(Collected data)

-- the start positions of 'replicate k c ++ rest' are 0 and rest's starts shifted by k
lemma startsN_split (c : List Char) (k : Nat) (rest : List (List Char)) (hk : 1 ≤ k)
    (hne : ∀ r0, rest.head? = some r0 → ¬ (c == r0) = true) :
    startsN (List.replicate k c ++ rest) = 0 :: (startsN rest).map (k + ·) := by
  unfold startsN
  have hlen : (List.replicate k c ++ rest).length = k + rest.length := by simp
  rw [hlen, List.range_add, List.filter_append]
  have hfirst : (List.range k).filter (pN (List.replicate k c ++ rest)) = [0] := by
    obtain ⟨k', rfl⟩ : ∃ k', k = k' + 1 := ⟨k - 1, by omega⟩
    rw [List.range_succ_eq_map, List.filter_cons]
    rw [if_pos (by simp [pN])]
    have : (List.map Nat.succ (List.range k')).filter (pN (List.replicate (k' + 1) c ++ rest)) = [] := by
      rw [List.filter_eq_nil_iff]
      intro a ha
      obtain ⟨j, hj, rfl⟩ := by simpa using ha
      have h1 : (List.replicate (k' + 1) c ++ rest).getD (j + 1) [] = c :=
        getD_repl_append_lt c (k' + 1) rest (j + 1) (by omega)
      have h2 : (List.replicate (k' + 1) c ++ rest).getD (j + 1 - 1) [] = c :=
        getD_repl_append_lt c (k' + 1) rest j (by omega)
      simp only [pN, Bool.or_eq_true, not_or]
      rw [h1, h2]
      simp
    rw [this]
  rw [hfirst]
  have hsecond : ((List.range rest.length).map (k + ·)).filter (pN (List.replicate k c ++ rest))
      = ((List.range rest.length).filter (pN rest)).map (k + ·) := by
    rw [List.filter_map]
    congr 1
    apply List.filter_congr
    intro i hi
    rw [List.mem_range] at hi
    simp only [Function.comp_apply]
    cases i with
    | zero =>
      have hrest : ∃ r0 r', rest = r0 :: r' := by
        cases rest with
        | nil => simp at hi
        | cons r0 r' => exact ⟨r0, r', rfl⟩
      obtain ⟨r0, r', rfl⟩ := hrest
      have h1 : (List.replicate k c ++ r0 :: r').getD (k + 0) [] = r0 := by
        rw [getD_repl_append_ge]; rfl
      have h2 : (List.replicate k c ++ r0 :: r').getD (k + 0 - 1) [] = c := by
        have he : k + 0 - 1 = k - 1 := by omega
        rw [he]
        exact getD_repl_append_lt c k (r0 :: r') (k - 1) (by omega)
      have hcr : ¬ (c == r0) = true := hne r0 rfl
      have hrc : (r0 == c) = false := by
        rw [beq_eq_false_iff_ne]
        intro h
        exact hcr (by simp [h])
      have hk0 : (k + 0 == 0) = false := by
        rw [beq_eq_false_iff_ne]; omega
      calc pN (List.replicate k c ++ r0 :: r') (k + 0)
          = true := by
            simp only [pN, hk0, Bool.false_or]
            rw [h1, h2, hrc]
            rfl
        _ = pN (r0 :: r') 0 := by simp [pN]
    | succ j =>
      have h1 : (List.replicate k c ++ rest).getD (k + (j + 1)) [] = rest.getD (j + 1) [] :=
        getD_repl_append_ge c k rest (j + 1)
      have h2 : (List.replicate k c ++ rest).getD (k + (j + 1) - 1) [] = rest.getD j [] := by
        have he : k + (j + 1) - 1 = k + j := by omega
        rw [he]
        exact getD_repl_append_ge c k rest j
      have hk1 : (k + (j + 1) == 0) = false := by
        rw [beq_eq_false_iff_ne]; omega
      have hj1 : (j + 1 == 0) = false := by
        rw [beq_eq_false_iff_ne]; omega
      simp only [pN, hk1, hj1, Bool.false_or]
      rw [h1, h2]
      have he2 : j + 1 - 1 = j := by omega
      rw [he2]
  rw [hsecond]
  rfl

■ About this exercise ■
Find all the lines with "hlen" in the data and copy them.

■ Worked solution ■
  have hlen : (List.replicate k c ++ rest).length = k + rest.length := by simp
  rw [hlen, List.range_add, List.filter_append]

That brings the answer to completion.